Aim of the task ▸ Two lines in the listing below mark the span: one contains "rw [if_pos (by omega)]" and one contains "exact ih x.1". Reproduce both of them and everything between, exactly.

Dataset entries ▸
-- pv_equiv track=rewrite | github.com/HuwCheston/deep-pianist-identification | deep_pianist_identification/explainability/cav_utils.py | combine_hands
-- ===== SOURCE A (Python) =====
-- from itertools import groupby, product
--
-- def combine_hands(lh: list[tuple], rh: list[tuple]):
--     def sorter(arr: list[tuple]):
--         return sorted(arr, key=lambda x: (x[0], x[2]))
--
--     newlh = []
--     for key, group in groupby(lh, lambda x: x[0]):
--         group = list(group)
--         # Sort by pitches
--         sort = sorted(group, key=lambda x: x[2])
--         # Add everything but the lowest pitch to the right hand
--         if len(sort) > 1:
--             rh.extend(sort[1:])
--         # Keep only the lowest pitch in the left hand
--         newlh.append(sort[0])
--     # Sort both arrays
--     return sorter(newlh), sorter(rh)
-- ===== SOURCE B (Python) =====
-- def combine_hands(lh: list[tuple], rh: list[tuple]):
--     def sorter(arr: list[tuple]):
--         return sorted(arr, key=lambda x: (x[0], x[2]))
--
--     newlh = []
--     run = []  # current consecutive key-group, kept sorted by pitch (stable)
--     for x in lh:
--         if run and run[0][0] != x[0]:
--             # key changed: keep the lowest pitch, move the rest to the right hand
--             newlh.append(run[0])
--             rh.extend(run[1:])
--             run = []
--         # insert x into the run after all elements with pitch <= x's pitch
--         i = 0
--         while i < len(run) and run[i][2] <= x[2]:
--             i += 1
--         run.insert(i, x)
--     if run:
--         newlh.append(run[0])
--         rh.extend(run[1:])
--     return sorter(newlh), sorter(rh)
-- ===== Notes on version B (the rewrite author's own statement) =====
-- stated objective: alternative
-- what changed: Replaced itertools.groupby plus a per-group sorted() call by a single explicit pass over lh that maintains the current run as an incrementally pitch-sorted list (online insertion), flushing its head to newlh and its tail to rh at each key change.
import Mathlib
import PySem

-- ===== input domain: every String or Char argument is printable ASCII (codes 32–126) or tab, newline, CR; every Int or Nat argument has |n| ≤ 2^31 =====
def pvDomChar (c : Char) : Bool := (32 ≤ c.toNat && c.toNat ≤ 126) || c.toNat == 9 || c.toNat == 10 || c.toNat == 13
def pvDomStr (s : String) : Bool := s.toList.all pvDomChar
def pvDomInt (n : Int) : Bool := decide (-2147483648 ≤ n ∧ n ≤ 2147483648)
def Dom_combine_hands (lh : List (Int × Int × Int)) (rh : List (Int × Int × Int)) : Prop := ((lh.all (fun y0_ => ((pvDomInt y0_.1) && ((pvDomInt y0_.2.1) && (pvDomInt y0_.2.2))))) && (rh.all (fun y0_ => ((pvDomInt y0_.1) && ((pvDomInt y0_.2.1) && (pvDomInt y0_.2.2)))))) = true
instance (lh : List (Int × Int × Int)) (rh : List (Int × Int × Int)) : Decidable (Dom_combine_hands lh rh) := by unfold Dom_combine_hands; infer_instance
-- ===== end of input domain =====

-- B replaces itertools.groupby + a per-group sort by one explicit pass that maintains the
-- current run as an incrementally pitch-sorted list (objective: alternative decomposition).
-- Both A and B mutate rh in place identically (extend with each run's pitch-sorted tail);
-- the theorems below are about the return value.


-- ===== PORT A =====
-- itertools.groupby(lh, lambda x: x[0]) ported by hand: consecutive runs of equal first
-- component, in order (the unused group keys are dropped since A's loop ignores `key`).
def pvGroupRuns (k : Int) (g : List (Int × Int × Int)) : List (Int × Int × Int) → List (List (Int × Int × Int))
  | [] => [g]
  | x :: xs => if x.1 = k then pvGroupRuns k (g ++ [x]) xs else g :: pvGroupRuns x.1 [x] xs

def pvGroupby : List (Int × Int × Int) → List (List (Int × Int × Int))
  | [] => []
  | x :: xs => pvGroupRuns x.1 [x] xs

-- sorted(arr, key=lambda x: (x[0], x[2]))
def pvSorter (arr : List (Int × Int × Int)) : List (Int × Int × Int) :=
  PySem.List.sorted2 arr (fun x => x.1) (fun x => x.2.2)

-- the loop body; sort[0] never raises because every group is nonempty, so .headD is exact
def pvStepA (acc : List (Int × Int × Int) × List (Int × Int × Int)) (g : List (Int × Int × Int)) :
    List (Int × Int × Int) × List (Int × Int × Int) :=
  let sort := PySem.List.sorted g (fun x => x.2.2)
  let rh' := if 1 < sort.length then acc.2 ++ PySem.List.slice sort (some 1) else acc.2
  (acc.1 ++ [sort.headD (0, 0, 0)], rh')

def combine_hands (lh : List (Int × Int × Int)) (rh : List (Int × Int × Int)) : (List (Int × Int × Int)) × (List (Int × Int × Int)) :=
  let res := (pvGroupby lh).foldl pvStepA ([], rh)
  (pvSorter res.1, pvSorter res.2)

-- ===== PORT B =====
-- the while/insert: place x after every run element whose pitch is <= x's pitch
def pvInsRun (x : Int × Int × Int) : List (Int × Int × Int) → List (Int × Int × Int)
  | [] => [x]
  | e :: es => if e.2.2 ≤ x.2.2 then e :: pvInsRun x es else x :: e :: es

-- the for-loop over lh with state (run, newlh, rh), plus the final flush
def pvLoopB : List (Int × Int × Int) → List (Int × Int × Int) → List (Int × Int × Int) → List (Int × Int × Int) →
    List (Int × Int × Int) × List (Int × Int × Int)
  | [], run, nl, r =>
    match run with
    | [] => (nl, r)
    | m :: t => (nl ++ [m], r ++ t)
  | x :: xs, run, nl, r =>
    match run with
    | [] => pvLoopB xs (pvInsRun x []) nl r
    | m :: t =>
      if m.1 ≠ x.1 then pvLoopB xs (pvInsRun x []) (nl ++ [m]) (r ++ t)
      else pvLoopB xs (pvInsRun x (m :: t)) nl r

def combine_hands_alt (lh : List (Int × Int × Int)) (rh : List (Int × Int × Int)) : (List (Int × Int × Int)) × (List (Int × Int × Int)) :=
  let res := pvLoopB lh [] [] rh
  (pvSorter res.1, pvSorter res.2)

-- ===== PRECONDITION & SPEC =====
def Spec_combine_hands (lh : List (Int × Int × Int)) (rh : List (Int × Int × Int)) (out : (List (Int × Int × Int)) × (List (Int × Int × Int))) : Prop := out = combine_hands_alt lh rh
instance (lh : List (Int × Int × Int)) (rh : List (Int × Int × Int)) (out : (List (Int × Int × Int)) × (List (Int × Int × Int))) : Decidable (Spec_combine_hands lh rh out) := by unfold Spec_combine_hands; infer_instance

-- ===== CLAIM (what is proved, stated in full; the proofs are below) =====
def Claim_equal_combine_hands : Prop := ∀ (lh : List (Int × Int × Int)) (rh : List (Int × Int × Int)), Dom_combine_hands lh rh → Spec_combine_hands lh rh (combine_hands lh rh)

-- ===== LEMMAS AND PROOFS =====

-- B's hand-written insert is PySem's stable insertion step for the pitch key
theorem pvInsRun_eq (x : Int × Int × Int) (ys : List (Int × Int × Int)) :
    pvInsRun x ys = PySem.List.insertBy (fun a b => decide (a.2.2 < b.2.2)) x ys := by
  induction ys with
  | nil => simp [pvInsRun, PySem.List.insertBy]
  | cons e es ih =>
    simp only [pvInsRun, PySem.List.insertBy, ih]
    by_cases h : e.2.2 ≤ x.2.2
    · simp [h, not_lt.mpr h]
    · simp [h, lt_of_not_ge h]

theorem sortP_append (g : List (Int × Int × Int)) (x : Int × Int × Int) :
    PySem.List.sorted (g ++ [x]) (fun y => y.2.2) =
      PySem.List.insertBy (fun a b => decide (a.2.2 < b.2.2)) x (PySem.List.sorted g (fun y => y.2.2)) := by
  rw [PySem.List.sorted_eq_foldl_insertBy, PySem.List.sorted_eq_foldl_insertBy, List.foldl_append]
  rfl

theorem sortP_ne_nil (g : List (Int × Int × Int)) (hg : g ≠ []) :
    PySem.List.sorted g (fun y => y.2.2) ≠ [] := by
  intro h; exact hg ((PySem.List.sorted_eq_nil_iff g (fun y => y.2.2) false).mp h)

-- the step of A, given the sorted group explicitly
theorem pvStepA_eq (nl r g : List (Int × Int × Int)) (m : Int × Int × Int) (t : List (Int × Int × Int))
    (h : PySem.List.sorted g (fun y => y.2.2) = m :: t) :
    pvStepA (nl, r) g = (nl ++ [m], r ++ t) := by
  simp only [pvStepA, h]
  cases t with
  | nil => simp
  | cons b bs =>
    simp only [List.length_cons]
    rw [if_pos (by omega)]
    simp [PySem.List.slice_from (m :: b :: bs) (a := 1) (by omega)]

theorem head_key (g : List (Int × Int × Int)) (k : Int) (hk : ∀ y ∈ g, y.1 = k)
    (m : Int × Int × Int) (t : List (Int × Int × Int))
    (h : PySem.List.sorted g (fun y => y.2.2) = m :: t) : m.1 = k := by
  have : m ∈ PySem.List.sorted g (fun y => y.2.2) := by rw [h]; exact List.mem_cons_self
  exact hk m ((PySem.List.mem_sorted g (fun y => y.2.2) false m).mp this)

-- main invariant: B's single pass with the sorted run equals A's fold over the remaining runs
theorem loop_eq (lh : List (Int × Int × Int)) : ∀ (k : Int) (g nl r : List (Int × Int × Int)),
    g ≠ [] → (∀ y ∈ g, y.1 = k) →
    pvLoopB lh (PySem.List.sorted g (fun y => y.2.2)) nl r =
      (pvGroupRuns k g lh).foldl pvStepA (nl, r) := by
  induction lh with
  | nil =>
    intro k g nl r hg hk
    obtain ⟨m, t, h⟩ := List.exists_cons_of_ne_nil (sortP_ne_nil g hg)
    simp only [pvGroupRuns, List.foldl_cons, List.foldl_nil, pvStepA_eq nl r g m t h, h, pvLoopB]
  | cons x xs ih =>
    intro k g nl r hg hk
    obtain ⟨m, t, h⟩ := List.exists_cons_of_ne_nil (sortP_ne_nil g hg)
    have hm : m.1 = k := head_key g k hk m t h
    simp only [pvGroupRuns, h, pvLoopB]
    by_cases hx : x.1 = k
    · rw [if_neg (by simp [hm, hx]), if_pos hx, ← h, pvInsRun_eq, ← sortP_append]
      exact ih k (g ++ [x]) nl r (by simp) (by intro y hy; rcases List.mem_append.mp hy with h' | h'
                                               · exact hk y h'
                                               · simp at h'; simp [h', hx])
    · rw [if_pos (by simp only [hm]; exact fun h' => hx h'.symm), if_neg hx]
      have h1 : pvInsRun x [] = PySem.List.sorted [x] (fun y => y.2.2) := by
        simp [pvInsRun, PySem.List.sorted_eq_foldl_insertBy, PySem.List.insertBy]
      rw [h1, List.foldl_cons, pvStepA_eq nl r g m t h]
      exact ih x.1 [x] (nl ++ [m]) (r ++ t) (by simp) (by simp)

-- ===== VERDICT (by name: the statement is the Claim_ definition above) =====
theorem combine_hands_spec : Claim_equal_combine_hands := by
  intro lh rh _
  unfold Spec_combine_hands combine_hands combine_hands_alt
  cases lh with
  | nil => rfl
  | cons x xs =>
    have h1 : pvLoopB (x :: xs) [] [] rh =
        (pvGroupby (x :: xs)).foldl pvStepA ([], rh) := by
      have h0 : pvInsRun x [] = PySem.List.sorted [x] (fun y => y.2.2) := by
        simp [pvInsRun, PySem.List.sorted_eq_foldl_insertBy, PySem.List.insertBy]
      simp only [pvLoopB, h0, pvGroupby]
      exact loop_eq xs x.1 [x] [] rh (by simp) (by simp)
    rw [h1]
-- ---- the two loop bodies in flatMap form ----

theorem pv_rawA_eq (vocab : List String) (tokens : List String) :
    vocab.foldl (fun s token =>
      (PySem.List.pyRange 0 (PySem.List.len tokens)).foldl (fun acc j =>
        if PySem.Str.join "" (PySem.List.slice tokens (some j) (some (j + PySem.Str.len token))) == token
        then acc ++ [PySem.List.pyRange j (j + PySem.Str.len token)]
        else acc) s) []
    = vocab.flatMap (fun t => ((PySem.List.pyRange 0 (PySem.List.len tokens)).filter (pvMatch tokens t)).map (pvElt t)) := by
  simp only [PySem.List.foldl_append_if, PySem.List.foldl_append_eq_flatMap]
  rfl

theorem pv_bseq_eq (vocab : List String) (tokens : List String) :
    (PySem.List.pyRange 0 (PySem.List.len tokens)).foldl (fun seq j =>
      vocab.foldl (fun seq2 token =>
        if PySem.Str.join "" (PySem.List.slice tokens (some j) (some (j + PySem.Str.len token))) == token
        then seq2 ++ [PySem.List.pyRange j (j + PySem.Str.len token)]
        else seq2) seq) []
    = (PySem.List.pyRange 0 (PySem.List.len tokens)).flatMap
        (fun j => (vocab.filter (fun t => pvMatch tokens t j)).map (fun t => pvElt t j)) := by
  simp only [PySem.List.foldl_append_if, PySem.List.foldl_append_eq_flatMap]
  rfl

-- ---- the per-sequence equality: A's sorted vocab-major scan = B's position-major scan ----
theorem pv_seq_eq (vocab : List String) (tokens : List String) (h : tokens ≠ [] → "" ∉ vocab) :
    PySem.List.sorted
      (vocab.flatMap (fun t => ((PySem.List.pyRange 0 (PySem.List.len tokens)).filter (pvMatch tokens t)).map (pvElt t)))
      (fun x => PySem.List.pyGetD x 0 0)
    = (PySem.List.pyRange 0 (PySem.List.len tokens)).flatMap
        (fun j => (vocab.filter (fun t => pvMatch tokens t j)).map (fun t => pvElt t j)) := by
  by_cases hnil : tokens = []
  · subst hnil
    have hr : PySem.List.pyRange 0 (PySem.List.len ([] : List String)) = [] := rfl
    rw [hr]
    simp [PySem.List.sorted_eq_nil_iff]
  · have hv : "" ∉ vocab := h hnil
    have hjs : (PySem.List.pyRange 0 (PySem.List.len tokens)).Pairwise (· < ·) := by
      have : PySem.List.len tokens = (tokens.length : Int) := rfl
      rw [this]; exact pv_pyRange_pairwise tokens.length
    rw [show (fun x => PySem.List.pyGetD x 0 0) = pvKey from rfl]
    have hkey : ∀ t ∈ vocab, ∀ j : Int, pvKey (pvElt t j) = j := by
      intro t ht j
      exact pvKey_elt t j (fun he => hv (he ▸ ht))
    apply pv_sorted_unique pvKey
    · exact PySem.List.sorted_pairwise _ _
    · apply pv_pairwise_flatMap _ _ pvKey hjs
      intro j _ a ha
      rcases List.mem_map.mp ha with ⟨t, htm, rfl⟩
      exact hkey t (List.mem_of_mem_filter htm) j
    · intro k
      rw [pv_sorted_filter, List.filter_flatMap, List.filter_flatMap]
      have hL : ∀ t ∈ vocab,
          (((PySem.List.pyRange 0 (PySem.List.len tokens)).filter (pvMatch tokens t)).map (pvElt t)).filter (fun a => pvKey a == k)
          = if k ∈ PySem.List.pyRange 0 (PySem.List.len tokens) ∧ pvMatch tokens t k then [pvElt t k] else [] := by
        intro t ht
        rw [List.filter_map, List.filter_filter]
        have hp : ((PySem.List.pyRange 0 (PySem.List.len tokens)).filter
            (fun j => ((fun a => pvKey a == k) ∘ pvElt t) j && pvMatch tokens t j))
            = (PySem.List.pyRange 0 (PySem.List.len tokens)).filter (fun j => j == k && pvMatch tokens t j) := by
          apply List.filter_congr
          intro j _
          simp [Function.comp, hkey t ht j]
        rw [hp, pv_filter_single _ _ _ hjs]
        split <;> simp
      rw [List.flatMap_congr hL]
      by_cases hkj : k ∈ PySem.List.pyRange 0 (PySem.List.len tokens)
      · have hL2 : ∀ t ∈ vocab,
            (if k ∈ PySem.List.pyRange 0 (PySem.List.len tokens) ∧ pvMatch tokens t k then [pvElt t k] else [])
            = if pvMatch tokens t k then [pvElt t k] else [] := by
          intro t _
          have hk' : 0 ≤ k ∧ k < (tokens.length : Int) := by simpa using hkj
          simp [hk']
        rw [List.flatMap_congr hL2, pv_flatMap_if]
        have hR : ∀ j ∈ PySem.List.pyRange 0 (PySem.List.len tokens),
            ((vocab.filter (fun t => pvMatch tokens t j)).map (fun t => pvElt t j)).filter (fun a => pvKey a == k)
            = if j = k then (vocab.filter (fun t => pvMatch tokens t j)).map (fun t => pvElt t j) else [] := by
          intro j _
          apply pv_filter_const _ pvKey j k
          intro a ha
          rcases List.mem_map.mp ha with ⟨t, htm, rfl⟩
          exact hkey t (List.mem_of_mem_filter htm) j
        rw [List.flatMap_congr hR, pv_flatMap_pick _ _ _ hjs, if_pos hkj]
      · have hL2 : ∀ t ∈ vocab,
            (if k ∈ PySem.List.pyRange 0 (PySem.List.len tokens) ∧ pvMatch tokens t k then [pvElt t k] else [])
            = ([] : List (List Int)) := by
          intro t _
          have hk' : ¬(0 ≤ k ∧ k < (tokens.length : Int)) := by simpa using hkj
          exact if_neg (fun hc => hk' (by simpa using hc.1))
        rw [List.flatMap_congr hL2]
        have hR : ∀ j ∈ PySem.List.pyRange 0 (PySem.List.len tokens),
            ((vocab.filter (fun t => pvMatch tokens t j)).map (fun t => pvElt t j)).filter (fun a => pvKey a == k)
            = if j = k then (vocab.filter (fun t => pvMatch tokens t j)).map (fun t => pvElt t j) else [] := by
          intro j _
          apply pv_filter_const _ pvKey j k
          intro a ha
          rcases List.mem_map.mp ha with ⟨t, htm, rfl⟩
          exact hkey t (List.mem_of_mem_filter htm) j
        rw [List.flatMap_congr hR, pv_flatMap_pick _ _ _ hjs, if_neg hkj]
        simp

-- the whole per-sequence body of A equals the whole per-sequence body of B
theorem pv_G_eq (vocab : List String) (tokens : List String) (h : tokens ≠ [] → "" ∉ vocab) :
    PySem.List.sorted
      (vocab.foldl (fun s token =>
        (PySem.List.pyRange 0 (PySem.List.len tokens)).foldl (fun acc j =>
          if PySem.Str.join "" (PySem.List.slice tokens (some j) (some (j + PySem.Str.len token))) == token
          then acc ++ [PySem.List.pyRange j (j + PySem.Str.len token)]
          else acc) s) [])
      (fun x => PySem.List.pyGetD x 0 0)
    = (PySem.List.pyRange 0 (PySem.List.len tokens)).foldl (fun seq j =>
        vocab.foldl (fun seq2 token =>
          if PySem.Str.join "" (PySem.List.slice tokens (some j) (some (j + PySem.Str.len token))) == token
          then seq2 ++ [PySem.List.pyRange j (j + PySem.Str.len token)]
          else seq2) seq) [] := by
  rw [pv_rawA_eq, pv_bseq_eq]
  exact pv_seq_eq vocab tokens h

-- ===== VERDICT (by name: the statement is the Claim_ definition above) =====
theorem create_predicate_info_spec : Claim_equal_create_predicate_info := by
  unfold Claim_equal_create_predicate_info
  intro vocab tc hdom hpre
  unfold Spec_create_predicate_info create_predicate_info create_predicate_info_alt
  simp only [PySem.List.foldl_append_singleton_eq_map, List.nil_append]
  change List.map
      ((fun tokens => PySem.List.sorted
        (List.foldl (fun s token =>
          List.foldl (fun acc j =>
            if (PySem.Str.join "" (PySem.List.slice tokens (some j) (some (j + PySem.Str.len token))) == token) = true
            then acc ++ [PySem.List.pyRange j (j + PySem.Str.len token)]
            else acc) s (PySem.List.pyRange 0 (PySem.List.len tokens))) [] vocab)
        (fun x => PySem.List.pyGetD x 0 0)) ∘ (fun i => PySem.List.pyGetD tc i []))
      (PySem.List.pyRange 0 (PySem.List.len tc))
    = List.map (fun tokens => List.foldl (fun seq j =>
        List.foldl (fun seq2 token =>
          if (PySem.Str.join "" (PySem.List.slice tokens (some j) (some (j + PySem.Str.len token))) == token) = true
          then seq2 ++ [PySem.List.pyRange j (j + PySem.Str.len token)]
          else seq2) seq vocab) [] (PySem.List.pyRange 0 (PySem.List.len tokens))) tc
  rw [← List.map_map, PySem.List.map_pyGetD_pyRange_zero]
  apply List.map_congr_left
  intro tokens htok
  exact pv_G_eq vocab tokens (fun hne hv => hne (hpre hv tokens htok))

Exercise solution ▸
    rw [if_pos (by omega)]
    simp [PySem.List.slice_from (m :: b :: bs) (a := 1) (by omega)]

theorem head_key (g : List (Int × Int × Int)) (k : Int) (hk : ∀ y ∈ g, y.1 = k)
    (m : Int × Int × Int) (t : List (Int × Int × Int))
    (h : PySem.List.sorted g (fun y => y.2.2) = m :: t) : m.1 = k := by
  have : m ∈ PySem.List.sorted g (fun y => y.2.2) := by rw [h]; exact List.mem_cons_self
  exact hk m ((PySem.List.mem_sorted g (fun y => y.2.2) false m).mp this)

-- main invariant: B's single pass with the sorted run equals A's fold over the remaining runs
theorem loop_eq (lh : List (Int × Int × Int)) : ∀ (k : Int) (g nl r : List (Int × Int × Int)),
    g ≠ [] → (∀ y ∈ g, y.1 = k) →
    pvLoopB lh (PySem.List.sorted g (fun y => y.2.2)) nl r =
      (pvGroupRuns k g lh).foldl pvStepA (nl, r) := by
  induction lh with
  | nil =>
    intro k g nl r hg hk
    obtain ⟨m, t, h⟩ := List.exists_cons_of_ne_nil (sortP_ne_nil g hg)
    simp only [pvGroupRuns, List.foldl_cons, List.foldl_nil, pvStepA_eq nl r g m t h, h, pvLoopB]
  | cons x xs ih =>
    intro k g nl r hg hk
    obtain ⟨m, t, h⟩ := List.exists_cons_of_ne_nil (sortP_ne_nil g hg)
    have hm : m.1 = k := head_key g k hk m t h
    simp only [pvGroupRuns, h, pvLoopB]
    by_cases hx : x.1 = k
    · rw [if_neg (by simp [hm, hx]), if_pos hx, ← h, pvInsRun_eq, ← sortP_append]
      exact ih k (g ++ [x]) nl r (by simp) (by intro y hy; rcases List.mem_append.mp hy with h' | h'
                                               · exact hk y h'
                                               · simp at h'; simp [h', hx])
    · rw [if_pos (by simp only [hm]; exact fun h' => hx h'.symm), if_neg hx]
      have h1 : pvInsRun x [] = PySem.List.sorted [x] (fun y => y.2.2) := by
        simp [pvInsRun, PySem.List.sorted_eq_foldl_insertBy, PySem.List.insertBy]
      rw [h1, List.foldl_cons, pvStepA_eq nl r g m t h]
      exact ih x.1 [x] (nl ++ [m]) (r ++ t) (by simp) (by simp)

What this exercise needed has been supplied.